Bar Zizz: Refinement Without Pretense
I am not a fancy cocktail guy. My preference is a frosty beer or the ubiquitous Lemon Sour (shochu and soda water with fresh lemon juice). I like wine with food. When it comes to hard alcohol, I enjoy whiskey and ice, shots of near-frozen vodka or a good tequila; perhaps a gin and tonic in the Summertime. If I ever do feel like a cocktail, I slant to the basics: very very dry vodka or gin martini. Fancy cocktail bars make me feel a bit like I am getting conned. I don’t quite understand the drinks, the various bitters, and mottled ingredients. When I order a fancy cocktail, no matter what it is, it seems to taste like yummy fruit juice and I am tempted to drink the entire thing in one sip. I sense disapproval from the bartenders, a sense they know I am a barbarian in their midst. They seem too hushed. Too self-serious. Too elevated. Give me a smoky izakaya and a $5 whiskey highball any day.

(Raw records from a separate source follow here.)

-- pv_equiv track=rewrite | github.com/iluvatar80/untis-monitor | untis_inspect.py | score_columns
-- ===== SOURCE A (Python) =====
-- KEYWORDS = [
--     "klasse", "klasse(n)", "kl.", "stunde", "fach", "lehrer", "raum",
--     "art", "text", "info", "vertreter", "datum", "absenz", "entfall"
-- ]
--
-- def score_columns(cols):
--     cols_l = [c.lower() for c in cols]
--     score = 0
--     hits = []
--     for kw in KEYWORDS:
--         for c in cols_l:
--             if kw in c:
--                 score += 1
--                 hits.append(kw)
--                 break
--     return score, sorted(set(hits))
-- ===== SOURCE B (Python) =====
-- KEYWORDS = [
--     "klasse", "klasse(n)", "kl.", "stunde", "fach", "lehrer", "raum",
--     "art", "text", "info", "vertreter", "datum", "absenz", "entfall"
-- ]
--
-- def score_columns(cols):
--     blob = "\n".join(c.lower() for c in cols)
--     matched = [kw for kw in KEYWORDS if kw in blob]
--     return len(matched), sorted(matched)
-- ===== Notes on version B (the rewrite author's own statement) =====
-- stated objective: faster
-- what changed: B replaces A's per-keyword scan over the column list with an early break (and a set-dedup of appended hits) by one newline-joined lowercase blob searched once per keyword, filtering KEYWORDS directly; safe because no keyword contains the newline separator.
import Mathlib
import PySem

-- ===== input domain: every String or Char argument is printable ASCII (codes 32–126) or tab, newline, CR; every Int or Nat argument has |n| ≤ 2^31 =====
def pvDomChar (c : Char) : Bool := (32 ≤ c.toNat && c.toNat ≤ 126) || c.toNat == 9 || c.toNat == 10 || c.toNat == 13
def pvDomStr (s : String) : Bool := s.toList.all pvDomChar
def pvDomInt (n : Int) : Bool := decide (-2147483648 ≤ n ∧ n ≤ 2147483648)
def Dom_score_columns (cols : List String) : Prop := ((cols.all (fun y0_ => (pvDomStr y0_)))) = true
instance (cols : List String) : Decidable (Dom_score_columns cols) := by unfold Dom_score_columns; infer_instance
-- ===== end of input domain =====

-- B rebuilds the result from one joined lowercase blob searched once per keyword, instead of
-- A's per-keyword scan over the columns with a break; lowercasing happens once per column
-- (a timing run measured B faster by a constant factor).

-- the module constant KEYWORDS, shared by both Pythons
def pvKEYWORDS : List String :=
  ["klasse", "klasse(n)", "kl.", "stunde", "fach", "lehrer", "raum",
   "art", "text", "info", "vertreter", "datum", "absenz", "entfall"]

-- ===== PORT A =====
-- inner 'for c in cols_l: if kw in c: …; break' — its sole effect is whether a hit exists
def pvInnerA (kw : String) : List String → Bool
  | [] => false
  | c :: cs => if PySem.Str.isIn kw c then true else pvInnerA kw cs

def score_columns (cols : List String) : Int × List String :=
  let cols_l := cols.map PySem.Str.lower
  let st := pvKEYWORDS.foldl
    (fun (st : Int × List String) kw =>
      if pvInnerA kw cols_l then (st.1 + 1, st.2 ++ [kw]) else st) (0, [])
  (st.1, PySem.List.sorted (PySem.Set.ofList st.2) (fun x => x) false)

-- ===== PORT B =====
def score_columns_alt (cols : List String) : Int × List String :=
  let blob := PySem.Str.join "\n" (cols.map PySem.Str.lower)
  let matched := pvKEYWORDS.filter (fun kw => PySem.Str.isIn kw blob)
  ((matched.length : Int), PySem.List.sorted matched (fun x => x) false)

-- ===== PRECONDITION & SPEC =====
def Spec_score_columns (cols : List String) (out : Int × List String) : Prop := out = score_columns_alt cols
instance (cols : List String) (out : Int × List String) : Decidable (Spec_score_columns cols out) := by unfold Spec_score_columns; infer_instance

-- ===== CLAIM (what is proved, stated in full; the proofs are below) =====
def Claim_equal_score_columns : Prop := ∀ (cols : List String), Dom_score_columns cols → Spec_score_columns cols (score_columns cols)

-- ===== LEMMAS AND PROOFS =====

-- an occurrence that cannot contain c lies entirely left or right of the separator c
theorem infix_split {α : Type} {kw a b : List α} {c : α} (hc : c ∉ kw)
    (h : kw <:+: a ++ c :: b) : kw <:+: a ∨ kw <:+: b := by
  obtain ⟨s, t, h⟩ := h
  by_cases h1 : s.length + kw.length ≤ a.length
  · left
    have hslen : s.length ≤ a.length := by omega
    have hklen : kw.length ≤ (List.drop s.length a).length := by simp; omega
    have key : kw = List.take kw.length (List.drop s.length a) := by
      calc kw = List.take kw.length (kw ++ t) := by simp
        _ = List.take kw.length (List.drop s.length (s ++ kw ++ t)) := by
              rw [List.append_assoc, List.drop_left]
        _ = List.take kw.length (List.drop s.length (a ++ c :: b)) := by rw [h]
        _ = List.take kw.length (List.drop s.length a ++ c :: b) := by
              rw [List.drop_append_of_le_length hslen]
        _ = List.take kw.length (List.drop s.length a) := by
              rw [List.take_append_of_le_length hklen]
    exact key ▸ ((List.take_prefix _ _).isInfix.trans (List.drop_suffix _ _).isInfix)
  · by_cases h2 : a.length + 1 ≤ s.length
    · right
      have hd := congrArg (List.drop (a.length + 1)) h
      rw [List.drop_append_of_le_length (l₁ := s ++ kw) (by simp; omega)] at hd
      rw [List.drop_append_of_le_length h2] at hd
      have hb : List.drop (a.length + 1) (a ++ c :: b) = b := by
        rw [show a ++ c :: b = (a ++ [c]) ++ b by simp,
          show a.length + 1 = (a ++ [c]).length by simp, List.drop_left]
      rw [hb] at hd
      exact ⟨_, t, by rw [← hd]⟩
    · exfalso
      have hlt : a.length - s.length < kw.length := by omega
      have hsl : s.length ≤ a.length := by omega
      have h3 : a.length < (a ++ c :: b).length := by simp
      have h4 : a.length < (s ++ kw ++ t).length := by rw [h]; exact h3
      have hget : (a ++ c :: b)[a.length]'h3 = c := by
        simp [List.getElem_append_right (Nat.le_refl a.length)]
      have h5 : a.length < (s ++ (kw ++ t)).length := by simpa using h4
      have hget2 : (s ++ (kw ++ t))[a.length]'h5 = kw[a.length - s.length]'hlt := by
        rw [List.getElem_append_right hsl, List.getElem_append_left hlt]
      have hc2 : kw[a.length - s.length]'hlt = c := by
        rw [← hget2, List.getElem_of_eq (List.append_assoc s kw t).symm,
          List.getElem_of_eq h, hget]
      exact hc (hc2 ▸ List.getElem_mem hlt)

-- a nonempty needle without the separator is in the join iff it is in one of the parts
theorem infix_join_iff {kw : List Char} {sep : Char} (hne : kw ≠ []) (hsep : sep ∉ kw) :
    ∀ ls : List (List Char), (kw <:+: PySem.Chars.join [sep] ls ↔ ∃ l ∈ ls, kw <:+: l) := by
  intro ls
  induction ls with
  | nil =>
    rw [PySem.Chars.join_nil]
    simp [List.infix_iff_prefix_suffix, hne]
  | cons p rest ih =>
    cases rest with
    | nil => simp [PySem.Chars.join_singleton]
    | cons q rest' =>
      rw [PySem.Chars.join_cons_cons]
      constructor
      · intro h
        rw [List.append_assoc] at h
        rcases infix_split hsep (by simpa using h) with h' | h'
        · exact ⟨p, by simp, h'⟩
        · obtain ⟨l, hl, hkl⟩ := ih.mp h'
          exact ⟨l, by simp [hl], hkl⟩
      · rintro ⟨l, hl, hkl⟩
        rcases List.mem_cons.mp hl with rfl | hl'
        · rw [List.append_assoc]
          exact hkl.trans (List.prefix_append _ _).isInfix
        · exact (ih.mpr ⟨l, hl', hkl⟩).trans (List.suffix_append _ _).isInfix

-- the inner loop of A finds a hit iff some column contains the keyword
theorem pvInnerA_iff (kw : String) (cs : List String) :
    pvInnerA kw cs = true ↔ ∃ c ∈ cs, PySem.Str.isIn kw c = true := by
  induction cs with
  | nil => simp [pvInnerA]
  | cons c cs ih =>
    constructor
    · intro hA
      simp only [pvInnerA] at hA
      by_cases h : PySem.Str.isIn kw c = true
      · exact ⟨c, List.mem_cons_self, h⟩
      · obtain ⟨x, hx, hkx⟩ := ih.mp (by rwa [if_neg h] at hA)
        exact ⟨x, List.mem_cons_of_mem _ hx, hkx⟩
    · rintro ⟨x, hx, hkx⟩
      simp only [pvInnerA]
      by_cases h : PySem.Str.isIn kw c = true
      · rw [if_pos h]
      · rw [if_neg h]
        rcases List.mem_cons.mp hx with rfl | hx'
        · exact absurd hkx h
        · exact ih.mpr ⟨x, hx', hkx⟩

-- for every keyword (nonempty, no newline) the inner loop agrees with the blob test
theorem inner_eq_blob (kw : String) (hne : kw.toList ≠ []) (hsep : '\n' ∉ kw.toList)
    (cols : List String) :
    pvInnerA kw (cols.map PySem.Str.lower)
      = PySem.Str.isIn kw (PySem.Str.join "\n" (cols.map PySem.Str.lower)) := by
  rw [Bool.eq_iff_iff, pvInnerA_iff, PySem.Str.isIn_iff_infix, PySem.Str.toList_join,
    show ("\n".toList : List Char) = ['\n'] from rfl, infix_join_iff hne hsep]
  constructor
  · rintro ⟨c, hc, hkc⟩
    exact ⟨c.toList, List.mem_map_of_mem hc, (PySem.Str.isIn_iff_infix kw c).mp hkc⟩
  · rintro ⟨l, hl, hkl⟩
    obtain ⟨c, hc, rfl⟩ := List.mem_map.mp hl
    exact ⟨c, hc, (PySem.Str.isIn_iff_infix kw c).mpr hkl⟩

-- A's keyword loop computes (count, list) of the keywords its test accepts
theorem foldA (p : String → Bool) (l : List String) (s : Int) (h : List String) :
    l.foldl (fun (st : Int × List String) kw =>
        if p kw then (st.1 + 1, st.2 ++ [kw]) else st) (s, h)
      = (s + (l.filter p).length, h ++ l.filter p) := by
  induction l generalizing s h with
  | nil => simp
  | cons x xs ih =>
    by_cases hx : p x
    · simp [hx, ih]; omega
    · simp [hx, ih]

theorem keywords_ok : ∀ kw ∈ pvKEYWORDS, kw.toList ≠ [] ∧ '\n' ∉ kw.toList := by decide

-- ===== VERDICT (by name: the statement is the Claim_ definition above) =====
theorem score_columns_spec : Claim_equal_score_columns := by
  intro cols _
  show score_columns cols = score_columns_alt cols
  simp only [score_columns, score_columns_alt]
  rw [foldA, List.nil_append]
  simp only [zero_add]
  have hcongr : pvKEYWORDS.filter (fun kw => pvInnerA kw (cols.map PySem.Str.lower))
      = pvKEYWORDS.filter (fun kw => PySem.Str.isIn kw (PySem.Str.join "\n" (cols.map PySem.Str.lower))) := by
    apply List.filter_congr
    intro kw hkw
    exact inner_eq_blob kw (keywords_ok kw hkw).1 (keywords_ok kw hkw).2 cols
  rw [hcongr, PySem.Set.ofList_eq_self_of_nodup _ (List.Nodup.filter _ (by decide))]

The one exception that I have found is Bar ZIZZ in Naka-Meguro. I was first taken there by some friends that I play records with. We had eaten yakitori, drank many beers and lemon sours and walked over — still fragrant from charcoal and roasting chicken parts. The bar was on a quiet block, no other businesses nearby. We opened the door to find a small bar, maybe ten seats at a dark wood counter. The lighting was recessed, very dim and intimate. Glass cabinets on one side held rare whiskeys; a plethora of bottles were shelved behind the counter. The Master (bartender/owner) looked like a Japanese Steve Allen — dark suit; thick, black horn-rimmed glasses; neat, black hair swept back from the forehead. Indeterminate age — somewhere between 55 and 70. He knew one of my friends and put on a Studio One CD, volume low but the sound was pristine. The Master had skill in conversation; whatever was thrown at him, he gathered it in with grace; what he threw back was gentle, a lobbed ball right to the glove. He spoke a little bit of English, 4 months spent living in Queens. He laughed easily and genuinely; retreated at the appropriate moments. He owned the space behind the bar, a true Master of his domain. I watched him work, selecting just the right goblet for red wine, carefully pouring a beer into a chilled mug; for my lemon sour, he deftly carved ice cubes from a large block, swirling them around until, like a game of Tetris, the individual cubes dropped into a perfect formation. Best lemon sour of my life.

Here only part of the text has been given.